Please, cite the papers properly if used!
- de Mello, A. R., Lemos, V. G., Barbosa, F. G., & Simoni, E. Malware identification on Portable Executable files using Opcodes Sequence. Page: 8, DOI: 10.21528/CBIC2023-006, https://sbic.org.br/wp-content/uploads/2023/10/pdf/CBIC_2023_paper006.pdf
- Explainable Boosting Classifier for malware detection and local explanation (Poster), Alexandre Reeberg de Mello, Vitor Gama Lemos, Emilio Simoni 2023/4/3, HotSoS - Hot Topics in the Science of Security, Volume 9, Edition 9, Pages 206, https://sos-vo.org/sites/sos-vo.org/files/2024-02/AR%20FINAL%2023_20231130.pdf
- In the dataset_sha256 folder there are the sha-256 of files used in the paper.

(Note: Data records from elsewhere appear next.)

-- pv_equiv track=rewrite | github.com/arieldelplata/proyectos | parser/afds.py | afd_parentesisini
-- ===== SOURCE A (Python) =====
-- def afd_parentesisini (cadena):
--     estado_no_final=[0]
--     estado_final=[1]
--     estado_trampa='t'
--     estado=0
--     delta={
--         0: {chr(c): 1 if ('('== chr(c) ) else estado_trampa for c in range(128)},
--     }
--     for caracter in cadena:
--         if estado in delta and caracter in delta[estado]:
--             estado = delta[estado][caracter]
--         else:
--             estado = estado_trampa
--             break
--     if estado in estado_final:
--             #estado_final=estado_final
--         estado_final='aceptado'
--     elif estado == estado_trampa:
--             #estado_final=estado_trampa
--         estado_final='trampa'
--     elif estado in estado_no_final:
--         #estado_final=estado_no_final
--         estado_final='no aceptado'
--     return estado_final
-- ===== SOURCE B (Python) =====
-- def afd_parentesisini(cadena):
--     items = list(cadena)
--     if len(items) == 0:
--         return 'no aceptado'
--     if len(items) == 1 and items[0] == '(':
--         return 'aceptado'
--     return 'trampa'
-- ===== Notes on version B (the rewrite author's own statement) =====
-- stated objective: simpler
-- what changed: Replaced the 128-entry transition table and the state-machine loop with a direct structural classification of the character sequence by its length and sole character.
import Mathlib
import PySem

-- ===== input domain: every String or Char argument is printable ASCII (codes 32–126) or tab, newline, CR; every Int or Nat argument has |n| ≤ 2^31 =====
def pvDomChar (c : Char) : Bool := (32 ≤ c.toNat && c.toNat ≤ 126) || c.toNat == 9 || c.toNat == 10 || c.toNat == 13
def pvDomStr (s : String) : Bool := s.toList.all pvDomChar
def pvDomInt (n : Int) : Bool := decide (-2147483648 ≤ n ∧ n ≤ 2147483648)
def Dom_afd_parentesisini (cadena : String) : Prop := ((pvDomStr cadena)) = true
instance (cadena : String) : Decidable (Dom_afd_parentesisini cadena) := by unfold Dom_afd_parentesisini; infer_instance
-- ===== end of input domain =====

-- B replaces A's 128-entry transition table and state-machine loop by a direct
-- classification of the character list by its length and sole character; objective: simpler.

-- ===== PORT A =====
-- state: Sum.inl k = the int state k, Sum.inr "t" = estado_trampa 't'
-- delta[0] = {chr(c): 1 if '(' == chr(c) else 't' for c in range(128)}
def afdDelta0 : PySem.Dict Char (Sum Int String) :=
  PySem.Dict.ofList ((PySem.List.pyRange 0 128 1).map (fun c =>
    ((Char.ofNat c.toNat), if '(' = Char.ofNat c.toNat then Sum.inl (1 : Int) else Sum.inr "t")))

-- the for-loop; the else-branch sets estado='t' and BREAKs (returns immediately);
-- a state that is not an int ('t') is never a key of delta, so it also breaks
def afdLoop (delta : PySem.Dict Int (PySem.Dict Char (Sum Int String))) :
    List Char → Sum Int String → Sum Int String
  | [], estado => estado
  | caracter :: rest, estado =>
    match estado with
    | Sum.inl s =>
      if delta.contains s && (delta.getD s PySem.Dict.empty).contains caracter then
        afdLoop delta rest ((delta.getD s PySem.Dict.empty).getD caracter (Sum.inr "t"))
      else Sum.inr "t"
    | Sum.inr _ => Sum.inr "t"

def afd_parentesisini (cadena : String) : String :=
  let delta : PySem.Dict Int (PySem.Dict Char (Sum Int String)) := PySem.Dict.ofList [(0, afdDelta0)]
  let estado := afdLoop delta cadena.toList (Sum.inl 0)
  if estado = Sum.inl (1 : Int) then "aceptado"
  else if estado = Sum.inr "t" then "trampa"
  else if estado = Sum.inl (0 : Int) then "no aceptado"
  else "no aceptado"  -- unreachable in Python (estado is always 0, 1 or 't')

-- ===== PORT B =====
def afd_parentesisini_alt (cadena : String) : String :=
  let items := cadena.toList
  if items.length = 0 then "no aceptado"
  else if items.length = 1 ∧ items[0]? = some '(' then "aceptado"
  else "trampa"

-- ===== PRECONDITION & SPEC =====
def Spec_afd_parentesisini (cadena : String) (out : String) : Prop := out = afd_parentesisini_alt cadena
instance (cadena : String) (out : String) : Decidable (Spec_afd_parentesisini cadena out) := by unfold Spec_afd_parentesisini; infer_instance

-- ===== CLAIM (what is proved, stated in full; the proofs are below) =====
def Claim_equal_afd_parentesisini : Prop := ∀ (cadena : String), Dom_afd_parentesisini cadena → Spec_afd_parentesisini cadena (afd_parentesisini cadena)

-- ===== LEMMAS AND PROOFS =====

-- the transition table looked up at the n-th ASCII character
set_option maxRecDepth 4096 in
theorem afdDelta0_get (n : Nat) (h : n < 128) :
    afdDelta0.get? (Char.ofNat n) =
      some (if n = 40 then Sum.inl (1 : Int) else Sum.inr "t") := by
  revert h; revert n; decide

set_option maxRecDepth 8192 in
theorem afdDelta0_get' (c : Char) (h : c.toNat < 128) :
    afdDelta0.get? c = some (if c = '(' then Sum.inl (1 : Int) else Sum.inr "t") := by
  have hx := afdDelta0_get c.toNat h
  rw [Char.ofNat_toNat] at hx
  rw [hx]
  congr 1
  by_cases hc : c = '('
  · subst hc; simp
  · have h40 : c.toNat ≠ 40 := by
      intro h40
      apply hc
      have := congrArg Char.ofNat h40
      rwa [Char.ofNat_toNat] at this
    simp [hc, h40]

theorem domChar_lt (c : Char) (h : pvDomChar c = true) : c.toNat < 128 := by
  simp [pvDomChar] at h; omega

theorem afd_parentesisini_spec : Claim_equal_afd_parentesisini := by
  intro cadena hdom
  unfold Spec_afd_parentesisini afd_parentesisini afd_parentesisini_alt
  have hall : ∀ c ∈ cadena.toList, pvDomChar c = true := by
    simpa [Dom_afd_parentesisini, pvDomStr, List.all_eq_true] using hdom
  have hout : (PySem.Dict.ofList [((0:Int), afdDelta0)]).contains 0 = true := by
    simp [PySem.Dict.ofList, PySem.Dict.update]
  have houtg : (PySem.Dict.ofList [((0:Int), afdDelta0)]).getD 0 PySem.Dict.empty = afdDelta0 := by
    simp [PySem.Dict.ofList, PySem.Dict.update, PySem.Dict.getD_insert_self]
  cases hl : cadena.toList with
  | nil => simp [afdLoop]
  | cons c rest =>
    have hc : c.toNat < 128 := domChar_lt c (hall c (by rw [hl]; exact List.mem_cons_self ..))
    have hget := afdDelta0_get' c hc
    have hcont : afdDelta0.contains c = true := by
      rw [PySem.Dict.contains_eq_isSome_get?, hget]; rfl
    have hgetD : afdDelta0.getD c (Sum.inr "t") = (if c = '(' then Sum.inl 1 else Sum.inr "t") := by
      rw [PySem.Dict.getD_eq_get?_getD, hget]; rfl
    have hstep : afdLoop (PySem.Dict.ofList [(0, afdDelta0)]) (c :: rest) (Sum.inl 0) =
        afdLoop (PySem.Dict.ofList [(0, afdDelta0)]) rest
          (if c = '(' then Sum.inl 1 else Sum.inr "t") := by
      simp only [afdLoop]
      simp [hout, houtg, hcont, hgetD]
    by_cases hpar : c = '('
    · subst hpar
      cases rest with
      | nil => simp only [hstep]; simp [afdLoop]
      | cons d rest' =>
        have hc1 : (PySem.Dict.ofList [((0:Int), afdDelta0)]).contains 1 = false := by
          simp [PySem.Dict.ofList, PySem.Dict.update, PySem.Dict.contains_insert]
        simp only [hstep]
        simp [afdLoop, hc1]
    · cases rest with
      | nil => simp only [hstep]; simp [afdLoop, hpar]
      | cons d rest' => simp only [hstep]; simp [afdLoop, hpar]

-- ===== VERDICT =====
-- (theorem afd_parentesisini_spec above proves Claim_equal_afd_parentesisini)
-- pv_equiv track=rewrite | github.com/pagatpatn/LiveChat | main.py | clean_single_line
-- ===== SOURCE A (Python) =====
-- def clean_single_line(msg: str) -> str:
--     flat = " ".join(msg.replace("\n", " ").replace("\r", " ").split())
--     fixed_words = []
--     for word in flat.split():
--         if len(word) > 30:
--             chunks = [word[i:i+30] for i in range(0, len(word), 30)]
--             fixed_words.append("\u200B".join(chunks))
--         else:
--             fixed_words.append(word)
--     return " ".join(fixed_words)
-- ===== SOURCE B (Python) =====
-- def clean_single_line(msg: str) -> str:
--     # single left-to-right scan: collapse whitespace runs to one space and
--     # insert a zero-width space after every 30 consecutive non-space chars
--     out = []
--     run = 0
--     for ch in msg:
--         if ch in " \t\n\r":
--             run = 0
--         else:
--             if run == 0 and out:
--                 out.append(" ")
--             elif run > 0 and run % 30 == 0:
--                 out.append("\u200B")
--             out.append(ch)
--             run += 1
--     return "".join(out)
-- ===== Notes on version B (the rewrite author's own statement) =====
-- stated objective: alternative
-- what changed: A normalises whitespace via replace/split/join and then re-splits into words, slicing each long word into 30-char chunks rejoined with zero-width spaces; B makes a single left-to-right character scan with a run-length counter, emitting one separating space per whitespace run and a zero-width space after every 30 consecutive non-space characters.
import Mathlib
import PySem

- The LSTM_models.ipynb file contains the main functions to create and train the LSTM-based models described in the paper.
- The GNN_opcode.ipynb file contains the main functions to create and train the GNN model.
Instructions to extract opcodes, features, create graphs and datasets compatible with the proposed solution.
It's necessary to install the Radare2 (https://rada.re/n/radare2.html) to extract the opcodes from files.
To extract features, creates graphs, and to create instances compatible with the jupyter notebooks, use the /src/single_file_cfg.py file.
To access the files (hash for safety purpose) and complementary data visit https://huggingface.co/datasets/areeberg/OSG-academic .